### Task prompt
The lines you need are those holding the word "with"; pull them from the material.

### Data records
lemma step_inv (number k : Int) (acc : List String × Int) (runs : List (Int × Int))
    (h : LoopInv k acc runs) :
    LoopInv (k + 1) (rlistStepA number acc k) (rlistRunsStep number runs k) := by
  obtain ⟨h1, h2, h3⟩ := h
  have hpow : (((1 <<< k.toNat : Nat)) : Int) = 2 ^ k.toNat := by
    simp [Nat.shiftLeft_eq]
  unfold rlistStepA rlistRunsStep
  rw [hpow]
  by_cases hb : PySem.Int.band number (2 ^ k.toNat) != 0
  · -- bit k is set
    rw [if_pos hb, if_pos hb]
    cases hl : runs.getLast? with
    | none =>
      have hrn : runs = [] := by
        cases runs with
        | nil => rfl
        | cons x xs => simp [List.getLast?_concat] at hl
      subst hrn
      have hst : acc.2 = 0 := by simpa using h3
      have hgt : ¬ acc.2 > 1 := by omega
      rw [if_neg hgt, if_neg hgt]
      show LoopInv (k + 1) (acc.1 ++ [", " ++ "r" ++ PySem.Int.toStr k], acc.2 + 1)
        ([] ++ [(k, k)])
      refine ⟨?_, ?_, ?_⟩
      · simp only [List.flatMap_nil] at h1
        rw [h1]
        simp [emitA]
      · intro r hr; simp at hr; subst hr; exact ⟨le_refl k, by omega⟩
      · show acc.2 + 1 = _
        simp only [List.nil_append, List.getLast?_singleton]
        rw [if_pos (show k = k + 1 - 1 by omega)]
        omega
    | some se =>
      obtain ⟨s, e⟩ := se
      obtain ⟨l', hre⟩ := List.getLast?_eq_some_iff.mp hl
      have hdl : runs.dropLast = l' := by rw [hre]; exact List.dropLast_concat
      have hse : s ≤ e ∧ e ≤ k - 1 := h2 (s, e) (by rw [hre]; simp)
      have hmem' : ∀ r ∈ l', r.1 ≤ r.2 ∧ r.2 ≤ k - 1 := by
        intro r hr; exact h2 r (by rw [hre]; simp [hr])
      have hst : acc.2 = if e = k - 1 then e - s + 1 else 0 := by simpa [hl] using h3
      simp only [hl]
      by_cases he : e = k - 1
      · have hbeq : (e == k - 1) = true := by simpa using he
        rw [if_pos hbeq]
        by_cases hes : e = s
        · -- run of length 1 so far: state = 1, no pop
          have hstv : acc.2 = 1 := by rw [hst, if_pos he]; omega
          have hgt : ¬ acc.2 > 1 := by omega
          rw [if_neg hgt, if_neg hgt]
          show LoopInv (k + 1) (acc.1 ++ [", " ++ "r" ++ PySem.Int.toStr k], acc.2 + 1)
            (runs.dropLast ++ [(s, k)])
          refine ⟨?_, ?_, ?_⟩
          · rw [h1, hdl, hre]
            simp only [List.flatMap_append, List.flatMap_cons, List.flatMap_nil,
              List.append_nil, List.append_assoc]
            congr 1
            have ha : emitA s e = [", " ++ "r" ++ PySem.Int.toStr s] := by
              simp only [emitA]; rw [if_pos hes]
            have hb2 : emitA s k = [", " ++ "r" ++ PySem.Int.toStr s,
                ", " ++ "r" ++ PySem.Int.toStr k] := by
              simp only [emitA]
              rw [if_neg (show ¬ k = s by omega), if_pos (show k = s + 1 by omega)]
            rw [ha, hb2]
            have : s = e := hes.symm
            subst this
            simp
          · intro r hr
            rw [hdl] at hr
            rcases List.mem_append.mp hr with hr | hr
            · have := hmem' r hr; exact ⟨this.1, by omega⟩
            · simp at hr; subst hr; exact ⟨by omega, by omega⟩
          · show acc.2 + 1 = _
            simp only [List.getLast?_concat]
            rw [if_pos (show k = k + 1 - 1 by omega)]
            omega
        · -- run of length ≥ 2 so far: state > 1, pop then dash
          have hstv : acc.2 = e - s + 1 := by rw [hst, if_pos he]
          have hgt : acc.2 > 1 := by omega
          rw [if_pos hgt, if_pos hgt]
          show LoopInv (k + 1)
            (acc.1.dropLast ++ ["-" ++ "r" ++ PySem.Int.toStr k], acc.2 + 1)
            (runs.dropLast ++ [(s, k)])
          have hemit2 : emitA s e = [", " ++ "r" ++ PySem.Int.toStr s] ++
              [(if e = s + 1 then ", " ++ "r" ++ PySem.Int.toStr e
                else "-" ++ "r" ++ PySem.Int.toStr e)] := by
            simp only [emitA]
            rw [if_neg hes]
            by_cases h21 : e = s + 1
            · rw [if_pos h21, if_pos h21]; rfl
            · rw [if_neg h21, if_neg h21]; rfl
          refine ⟨?_, ?_, ?_⟩
          · rw [h1, hdl, hre]
            simp only [List.flatMap_append, List.flatMap_cons, List.flatMap_nil,
              List.append_nil]
            rw [hemit2, ← List.append_assoc, List.dropLast_concat]
            have hb2 : emitA s k = [", " ++ "r" ++ PySem.Int.toStr s,
                "-" ++ "r" ++ PySem.Int.toStr k] := by
              simp only [emitA]
              rw [if_neg (show ¬ k = s by omega),
                if_neg (show ¬ k = s + 1 by omega)]
            rw [hb2]
            simp
          · intro r hr
            rw [hdl] at hr
            rcases List.mem_append.mp hr with hr | hr
            · have := hmem' r hr; exact ⟨this.1, by omega⟩
            · simp at hr; subst hr; exact ⟨by omega, by omega⟩
          · show acc.2 + 1 = _
            simp only [List.getLast?_concat]
            rw [if_pos (show k = k + 1 - 1 by omega)]
            omega
      · -- previous run does not touch bit k-1: state = 0, a new run starts
        have hbne : ¬ ((e == k - 1) = true) := by simpa using he
        have hstv : acc.2 = 0 := by rw [hst, if_neg he]
        have hgt : ¬ acc.2 > 1 := by omega
        rw [if_neg hbne, if_neg hgt, if_neg hgt]
        show LoopInv (k + 1) (acc.1 ++ [", " ++ "r" ++ PySem.Int.toStr k], acc.2 + 1)
          (runs ++ [(k, k)])
        refine ⟨?_, ?_, ?_⟩
        · rw [h1]
          simp only [List.flatMap_append, List.flatMap_cons, List.flatMap_nil,
            List.append_nil]
          congr 1
          simp [emitA]
        · intro r hr
          rcases List.mem_append.mp hr with hr | hr
          · have := h2 r hr; exact ⟨this.1, by omega⟩
          · simp at hr; subst hr; exact ⟨by omega, by omega⟩
        · show acc.2 + 1 = _
          simp only [List.getLast?_concat]
          rw [if_pos (show k = k + 1 - 1 by omega)]
          omega
  · -- bit k is not set
    rw [if_neg hb, if_neg hb]
    show LoopInv (k + 1) (acc.1, 0) runs
    refine ⟨h1, ?_, ?_⟩
    · intro r hr; have := h2 r hr; exact ⟨this.1, by omega⟩
    · cases hl : runs.getLast? with
      | none => show (0 : Int) = _; simp [hl]
      | some se =>
        obtain ⟨l', hre⟩ := List.getLast?_eq_some_iff.mp hl
        have hse := h2 se (by rw [hre]; simp)
        show (0 : Int) = _
        simp only [hl]
        rw [if_neg (show ¬ se.2 = k + 1 - 1 by omega)]

lemma fold_inv (number : Int) (n : Nat) : ∀ (k : Int) (acc : List String × Int)
    (runs : List (Int × Int)), LoopInv k acc runs →
    LoopInv (k + n) ((PySem.List.pyRange k (k + n) 1).foldl (rlistStepA number) acc)
      ((PySem.List.pyRange k (k + n) 1).foldl (rlistRunsStep number) runs) := by
  induction n with
  | zero =>
    intro k acc runs h
    rw [PySem.List.pyRange_one_eq_nil (show k + ((0 : Nat) : Int) ≤ k by simp)]
    simpa using h
  | succ m ih =>
    intro k acc runs h
    rw [PySem.List.pyRange_one_cons
      (show k < k + ((m + 1 : Nat) : Int) by push_cast; omega)]
    simp only [List.foldl_cons]
    have h' := step_inv number k acc runs h
    have hb : k + (((m + 1) : Nat) : Int) = (k + 1) + (m : Nat) := by push_cast; ring
    rw [hb]
    exact ih (k + 1) _ _ h'

lemma toList_ofList (l : List Char) : (String.ofList l).toList = l :=
  String.toList_ofList

lemma str_eq_of_toList {a b : String} (h : a.toList = b.toList) : a = b :=
  String.toList_inj.mp h

lemma toList_join_empty (ts : List String) :
    (PySem.Str.join "" ts).toList = (ts.map String.toList).flatten := by
  induction ts with
  | nil => simp [PySem.Str.join, PySem.Chars.join_nil]
  | cons t ts ih =>
    cases ts with
    | nil => simp [PySem.Str.join, PySem.Chars.join_singleton]
    | cons u us =>
      simp only [PySem.Str.join, List.map_cons, toList_ofList] at ih ⊢
      rw [PySem.Chars.join_cons_cons]
      simp only [List.flatten_cons] at ih ⊢
      rw [ih]
      simp

lemma chars_join_sep (t : List Char) (ts : List (List Char)) :
    PySem.Chars.join (", ".toList) (t :: ts) =
      t ++ (ts.map (fun u => ", ".toList ++ u)).flatten := by
  induction ts generalizing t with
  | nil => simp [PySem.Chars.join_singleton]
  | cons u us ih =>
    rw [PySem.Chars.join_cons_cons, ih u]
    simp

lemma toList_join_sep (t : String) (ts : List String) :
    (PySem.Str.join ", " (t :: ts)).toList =
      t.toList ++ ((ts.map (fun u => (", " ++ u).toList)).flatten) := by
  simp only [PySem.Str.join, List.map_cons, toList_ofList]
  rw [chars_join_sep]
  congr 1
  rw [List.map_map]
  simp [Function.comp_def, String.toList_append]

lemma perRun (s e : Int) (hle : s ≤ e) :
    ((emitA s e).map String.toList).flatten =
      ((rlistToken s e).map (fun u => (", " ++ u).toList)).flatten := by
  by_cases h1 : e = s
  · subst h1
    have ha : emitA e e = [", " ++ "r" ++ PySem.Int.toStr e] := by
      rw [emitA, if_pos rfl]
    have hc : rlistToken e e = ["r" ++ PySem.Int.toStr e] := by
      rw [rlistToken, if_neg (show ¬ e - e + 1 ≥ 3 by omega),
        PySem.List.pyRange_one_singleton, List.map_singleton]
    rw [ha, hc]
    simp [String.toList_append]
  · by_cases h2 : e = s + 1
    · subst h2
      have ha : emitA s (s + 1) = [", " ++ "r" ++ PySem.Int.toStr s,
          ", " ++ "r" ++ PySem.Int.toStr (s + 1)] := by
        rw [emitA, if_neg (show ¬ s + 1 = s by omega), if_pos rfl]
      have hr2 : PySem.List.pyRange s (s + 1 + 1) 1 = [s, s + 1] := by
        rw [PySem.List.pyRange_one_cons (show s < s + 1 + 1 by omega),
          PySem.List.pyRange_one_singleton]
      have hc : rlistToken s (s + 1) = ["r" ++ PySem.Int.toStr s,
          "r" ++ PySem.Int.toStr (s + 1)] := by
        rw [rlistToken, if_neg (show ¬ s + 1 - s + 1 ≥ 3 by omega), hr2]
        rfl
      rw [ha, hc]
      simp [String.toList_append]
    · have ha : emitA s e = [", " ++ "r" ++ PySem.Int.toStr s,
          "-" ++ "r" ++ PySem.Int.toStr e] := by
        rw [emitA, if_neg h1, if_neg h2]
      have hc : rlistToken s e = ["r" ++ PySem.Int.toStr s ++ "-r" ++
          PySem.Int.toStr e] := by
        rw [rlistToken, if_pos (show e - s + 1 ≥ 3 by omega)]
      have hdash : ("-r" : String).toList = "-".toList ++ "r".toList := by decide
      rw [ha, hc]
      simp [String.toList_append, hdash]

lemma flatten_emit_eq (runs : List (Int × Int)) (hb : ∀ r ∈ runs, r.1 ≤ r.2) :
    ((runs.flatMap (fun r => emitA r.1 r.2)).map String.toList).flatten =
      ((runs.flatMap (fun r => rlistToken r.1 r.2)).map
        (fun u => (", " ++ u).toList)).flatten := by
  induction runs with
  | nil => simp
  | cons r rest ih =>
    simp only [List.flatMap_cons, List.map_append, List.flatten_append]
    rw [perRun r.1 r.2 (hb r (by simp)), ih (fun x hx => hb x (by simp [hx]))]

lemma token_ne_nil (s e : Int) (hle : s ≤ e) : rlistToken s e ≠ [] := by
  rw [rlistToken]
  by_cases h : e - s + 1 ≥ 3
  · rw [if_pos h]; simp
  · rw [if_neg h, PySem.List.pyRange_one_cons (show s < e + 1 by omega)]
    simp

lemma foldl_tokens (runs : List (Int × Int)) :
    runs.foldl (fun toks r => toks ++ rlistToken r.1 r.2) [] =
      runs.flatMap (fun r => rlistToken r.1 r.2) := by
  simpa using PySem.List.foldl_append_eq_flatMap (fun r => rlistToken r.1 r.2) runs []

lemma inv_init : LoopInv 0 ([], 0) [] := ⟨by simp, by simp, by simp⟩

-- ===== VERDICT (by name: the statement is the Claim_ definition above) =====
theorem rlist_spec : Claim_equal_rlist := by
  intro number _
  unfold Spec_rlist rlist rlist_alt
  have h16 := fold_inv number 16 0 ([], 0) [] inv_init
  norm_num at h16
  rw [foldl_tokens]
  generalize hR : (PySem.List.pyRange 0 16 1).foldl (rlistRunsStep number) [] = runs at h16 ⊢
  generalize hA : (PySem.List.pyRange 0 16 1).foldl (rlistStepA number) ([], 0) = accA at h16 ⊢
  obtain ⟨h1, h2, -⟩ := h16
  have hbnd : ∀ r ∈ runs, r.1 ≤ r.2 := fun r hr => (h2 r hr).1
  rw [h1]
  cases hruns : runs with
  | nil => decide
  | cons r0 rest =>
    have hne : runs.flatMap (fun r => rlistToken r.1 r.2) ≠ [] := by
      rw [hruns]
      simp only [List.flatMap_cons, ne_eq, List.append_eq_nil_iff, not_and]
      intro hc
      exact absurd hc (token_ne_nil r0.1 r0.2 (hbnd r0 (by rw [hruns]; simp)))
    obtain ⟨t, ts, hts⟩ := List.exists_cons_of_ne_nil hne
    rw [← hruns, hts]
    have hflat := flatten_emit_eq runs hbnd
    rw [hts] at hflat
    apply str_eq_of_toList
    have hslice : ∀ (x : String), (PySem.Str.slice x (some 2) none).toList
        = x.toList.drop 2 := by
      intro x
      simp [PySem.Str.slice, PySem.List.slice_from]
    have hcl : (", " : String).toList = [',', ' '] := by decide
    rw [hslice, toList_join_empty, hflat, toList_join_sep]
    simp [String.toList_append, hcl]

### Written answer
    cases hl : runs.getLast? with
        cases runs with
            rcases List.mem_append.mp hr with hr | hr
            rcases List.mem_append.mp hr with hr | hr
          rcases List.mem_append.mp hr with hr | hr
    · cases hl : runs.getLast? with
  induction n with
  induction ts with
    cases ts with
  induction ts generalizing t with
  induction runs with
  cases hruns : runs with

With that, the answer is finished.